**Goal of the exercise**
Below are lines of data, and only some are wanted. Please repeat exactly those from the line that has "rcases hcm with h | h | h" through the line that has "have hmemF1 : PySem.Chars.findFrom".

[Dataset entries]
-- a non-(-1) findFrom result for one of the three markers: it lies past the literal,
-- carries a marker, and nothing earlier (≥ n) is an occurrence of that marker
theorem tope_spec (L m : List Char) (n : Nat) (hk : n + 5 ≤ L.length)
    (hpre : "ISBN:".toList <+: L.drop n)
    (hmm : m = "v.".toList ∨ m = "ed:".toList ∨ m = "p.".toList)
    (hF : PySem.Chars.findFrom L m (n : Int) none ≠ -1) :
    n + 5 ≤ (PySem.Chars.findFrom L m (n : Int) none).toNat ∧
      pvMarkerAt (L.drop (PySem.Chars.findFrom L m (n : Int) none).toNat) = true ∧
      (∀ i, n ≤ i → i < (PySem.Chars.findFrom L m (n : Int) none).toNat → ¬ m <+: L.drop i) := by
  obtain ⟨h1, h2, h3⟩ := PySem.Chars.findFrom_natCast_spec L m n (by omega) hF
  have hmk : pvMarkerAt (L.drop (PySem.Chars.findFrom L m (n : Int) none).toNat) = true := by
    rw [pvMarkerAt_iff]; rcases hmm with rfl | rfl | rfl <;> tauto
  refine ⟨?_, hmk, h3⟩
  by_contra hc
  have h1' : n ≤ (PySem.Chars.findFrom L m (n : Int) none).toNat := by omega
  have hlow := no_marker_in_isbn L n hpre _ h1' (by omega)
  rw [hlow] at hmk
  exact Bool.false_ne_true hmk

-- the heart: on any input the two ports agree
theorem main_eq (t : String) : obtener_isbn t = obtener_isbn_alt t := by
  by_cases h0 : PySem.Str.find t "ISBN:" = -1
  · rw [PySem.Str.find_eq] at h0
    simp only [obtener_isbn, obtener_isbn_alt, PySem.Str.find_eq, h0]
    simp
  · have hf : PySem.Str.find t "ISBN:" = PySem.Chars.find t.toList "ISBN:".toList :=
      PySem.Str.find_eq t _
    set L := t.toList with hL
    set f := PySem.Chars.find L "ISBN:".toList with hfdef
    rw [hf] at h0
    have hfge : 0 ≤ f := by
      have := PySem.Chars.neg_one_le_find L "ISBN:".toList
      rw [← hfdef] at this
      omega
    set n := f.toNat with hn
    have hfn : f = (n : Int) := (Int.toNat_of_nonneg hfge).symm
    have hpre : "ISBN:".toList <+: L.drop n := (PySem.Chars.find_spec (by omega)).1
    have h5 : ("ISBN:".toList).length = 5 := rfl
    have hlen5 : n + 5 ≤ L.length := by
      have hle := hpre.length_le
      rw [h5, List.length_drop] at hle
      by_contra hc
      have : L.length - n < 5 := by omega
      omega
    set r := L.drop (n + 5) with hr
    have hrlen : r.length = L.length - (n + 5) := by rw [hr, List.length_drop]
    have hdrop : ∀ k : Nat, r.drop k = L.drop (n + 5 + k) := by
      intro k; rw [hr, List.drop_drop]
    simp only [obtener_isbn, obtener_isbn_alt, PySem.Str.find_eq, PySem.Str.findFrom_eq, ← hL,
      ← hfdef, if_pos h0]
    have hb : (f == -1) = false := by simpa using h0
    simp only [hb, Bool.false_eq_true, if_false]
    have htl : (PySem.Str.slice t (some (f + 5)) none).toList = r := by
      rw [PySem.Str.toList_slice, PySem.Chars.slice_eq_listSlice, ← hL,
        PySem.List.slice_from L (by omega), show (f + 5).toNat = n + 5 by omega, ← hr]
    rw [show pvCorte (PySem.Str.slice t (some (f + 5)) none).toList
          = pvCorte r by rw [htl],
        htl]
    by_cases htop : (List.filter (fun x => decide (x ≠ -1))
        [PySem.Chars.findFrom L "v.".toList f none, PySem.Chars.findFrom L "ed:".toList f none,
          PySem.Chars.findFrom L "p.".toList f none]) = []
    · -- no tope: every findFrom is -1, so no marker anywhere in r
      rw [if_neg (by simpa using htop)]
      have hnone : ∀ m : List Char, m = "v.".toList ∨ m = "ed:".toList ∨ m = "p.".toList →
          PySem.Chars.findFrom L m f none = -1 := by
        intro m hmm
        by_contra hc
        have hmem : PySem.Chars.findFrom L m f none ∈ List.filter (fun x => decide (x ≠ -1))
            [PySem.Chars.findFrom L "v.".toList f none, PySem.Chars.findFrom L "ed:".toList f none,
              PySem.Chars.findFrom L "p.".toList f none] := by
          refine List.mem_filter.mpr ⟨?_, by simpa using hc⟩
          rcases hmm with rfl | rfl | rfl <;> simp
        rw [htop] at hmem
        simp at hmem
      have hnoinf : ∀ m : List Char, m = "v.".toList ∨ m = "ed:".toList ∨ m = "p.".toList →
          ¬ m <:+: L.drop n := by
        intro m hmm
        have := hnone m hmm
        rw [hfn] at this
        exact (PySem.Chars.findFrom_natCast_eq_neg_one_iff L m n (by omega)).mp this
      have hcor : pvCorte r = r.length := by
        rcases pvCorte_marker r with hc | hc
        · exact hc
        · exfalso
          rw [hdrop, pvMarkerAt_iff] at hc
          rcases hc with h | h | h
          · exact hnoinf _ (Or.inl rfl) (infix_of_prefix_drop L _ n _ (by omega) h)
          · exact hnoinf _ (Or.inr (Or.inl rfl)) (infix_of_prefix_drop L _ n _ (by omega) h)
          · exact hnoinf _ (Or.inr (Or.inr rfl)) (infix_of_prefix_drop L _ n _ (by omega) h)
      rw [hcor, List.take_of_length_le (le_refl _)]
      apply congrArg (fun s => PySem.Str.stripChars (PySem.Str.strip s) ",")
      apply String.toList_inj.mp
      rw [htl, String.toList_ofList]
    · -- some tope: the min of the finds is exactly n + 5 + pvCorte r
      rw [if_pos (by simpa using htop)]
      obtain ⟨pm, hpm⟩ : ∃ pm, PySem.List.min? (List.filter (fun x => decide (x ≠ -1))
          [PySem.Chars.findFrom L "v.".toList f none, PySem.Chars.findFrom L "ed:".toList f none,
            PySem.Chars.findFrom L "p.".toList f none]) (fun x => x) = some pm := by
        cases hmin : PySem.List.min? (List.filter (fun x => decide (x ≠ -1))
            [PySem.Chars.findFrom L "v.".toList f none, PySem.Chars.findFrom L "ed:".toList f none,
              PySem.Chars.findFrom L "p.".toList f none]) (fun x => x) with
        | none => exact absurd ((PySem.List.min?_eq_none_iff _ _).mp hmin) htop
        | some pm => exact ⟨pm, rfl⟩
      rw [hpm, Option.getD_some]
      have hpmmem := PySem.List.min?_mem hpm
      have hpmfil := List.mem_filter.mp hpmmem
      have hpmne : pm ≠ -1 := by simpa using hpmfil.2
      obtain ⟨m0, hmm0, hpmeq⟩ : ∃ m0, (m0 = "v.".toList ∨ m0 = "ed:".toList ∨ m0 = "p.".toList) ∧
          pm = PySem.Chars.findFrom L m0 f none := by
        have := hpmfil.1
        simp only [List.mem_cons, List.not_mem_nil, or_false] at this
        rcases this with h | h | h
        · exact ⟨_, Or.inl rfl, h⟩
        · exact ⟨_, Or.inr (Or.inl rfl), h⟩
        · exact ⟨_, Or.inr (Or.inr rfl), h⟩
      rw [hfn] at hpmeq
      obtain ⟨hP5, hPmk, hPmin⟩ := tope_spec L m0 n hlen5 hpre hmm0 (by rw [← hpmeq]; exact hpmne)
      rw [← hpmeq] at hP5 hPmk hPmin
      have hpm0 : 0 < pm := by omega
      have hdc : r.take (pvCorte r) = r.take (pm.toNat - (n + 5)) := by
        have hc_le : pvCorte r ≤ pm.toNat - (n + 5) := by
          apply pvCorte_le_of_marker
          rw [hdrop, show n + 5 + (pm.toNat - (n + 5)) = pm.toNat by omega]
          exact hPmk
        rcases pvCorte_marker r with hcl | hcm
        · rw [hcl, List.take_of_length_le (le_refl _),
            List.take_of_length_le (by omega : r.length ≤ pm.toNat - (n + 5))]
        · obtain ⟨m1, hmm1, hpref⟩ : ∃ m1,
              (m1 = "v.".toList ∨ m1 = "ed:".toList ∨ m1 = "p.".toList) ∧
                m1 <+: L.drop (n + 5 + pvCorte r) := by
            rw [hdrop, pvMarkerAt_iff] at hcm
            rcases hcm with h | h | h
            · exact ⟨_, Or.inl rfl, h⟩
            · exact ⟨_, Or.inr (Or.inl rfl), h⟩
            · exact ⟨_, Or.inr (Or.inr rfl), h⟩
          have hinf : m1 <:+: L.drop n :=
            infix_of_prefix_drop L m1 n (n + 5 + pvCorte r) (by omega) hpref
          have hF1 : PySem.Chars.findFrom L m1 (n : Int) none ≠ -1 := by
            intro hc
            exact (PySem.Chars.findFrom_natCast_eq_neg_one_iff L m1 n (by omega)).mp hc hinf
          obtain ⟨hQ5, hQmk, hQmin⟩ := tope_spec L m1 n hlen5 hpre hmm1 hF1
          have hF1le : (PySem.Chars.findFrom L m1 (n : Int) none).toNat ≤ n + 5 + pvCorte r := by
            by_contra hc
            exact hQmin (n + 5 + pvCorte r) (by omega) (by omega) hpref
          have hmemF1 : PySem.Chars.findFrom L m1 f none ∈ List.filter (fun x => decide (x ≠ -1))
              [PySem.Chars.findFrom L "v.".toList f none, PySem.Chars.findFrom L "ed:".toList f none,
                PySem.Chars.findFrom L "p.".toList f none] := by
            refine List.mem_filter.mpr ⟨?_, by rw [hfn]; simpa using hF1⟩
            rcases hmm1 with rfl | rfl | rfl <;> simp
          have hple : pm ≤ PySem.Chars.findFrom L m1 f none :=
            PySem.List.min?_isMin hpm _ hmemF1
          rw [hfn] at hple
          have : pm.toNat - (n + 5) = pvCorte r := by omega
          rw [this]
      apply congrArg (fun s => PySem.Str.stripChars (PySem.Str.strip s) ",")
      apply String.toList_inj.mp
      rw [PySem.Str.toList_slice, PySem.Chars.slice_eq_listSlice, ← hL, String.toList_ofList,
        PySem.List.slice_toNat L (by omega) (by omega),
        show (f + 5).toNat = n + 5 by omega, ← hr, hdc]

**Result of the exercise**
            rcases hcm with h | h | h
            · exact ⟨_, Or.inl rfl, h⟩
            · exact ⟨_, Or.inr (Or.inl rfl), h⟩
            · exact ⟨_, Or.inr (Or.inr rfl), h⟩
          have hinf : m1 <:+: L.drop n :=
            infix_of_prefix_drop L m1 n (n + 5 + pvCorte r) (by omega) hpref
          have hF1 : PySem.Chars.findFrom L m1 (n : Int) none ≠ -1 := by
            intro hc
            exact (PySem.Chars.findFrom_natCast_eq_neg_one_iff L m1 n (by omega)).mp hc hinf
          obtain ⟨hQ5, hQmk, hQmin⟩ := tope_spec L m1 n hlen5 hpre hmm1 hF1
          have hF1le : (PySem.Chars.findFrom L m1 (n : Int) none).toNat ≤ n + 5 + pvCorte r := by
            by_contra hc
            exact hQmin (n + 5 + pvCorte r) (by omega) (by omega) hpref
          have hmemF1 : PySem.Chars.findFrom L m1 f none ∈ List.filter (fun x => decide (x ≠ -1))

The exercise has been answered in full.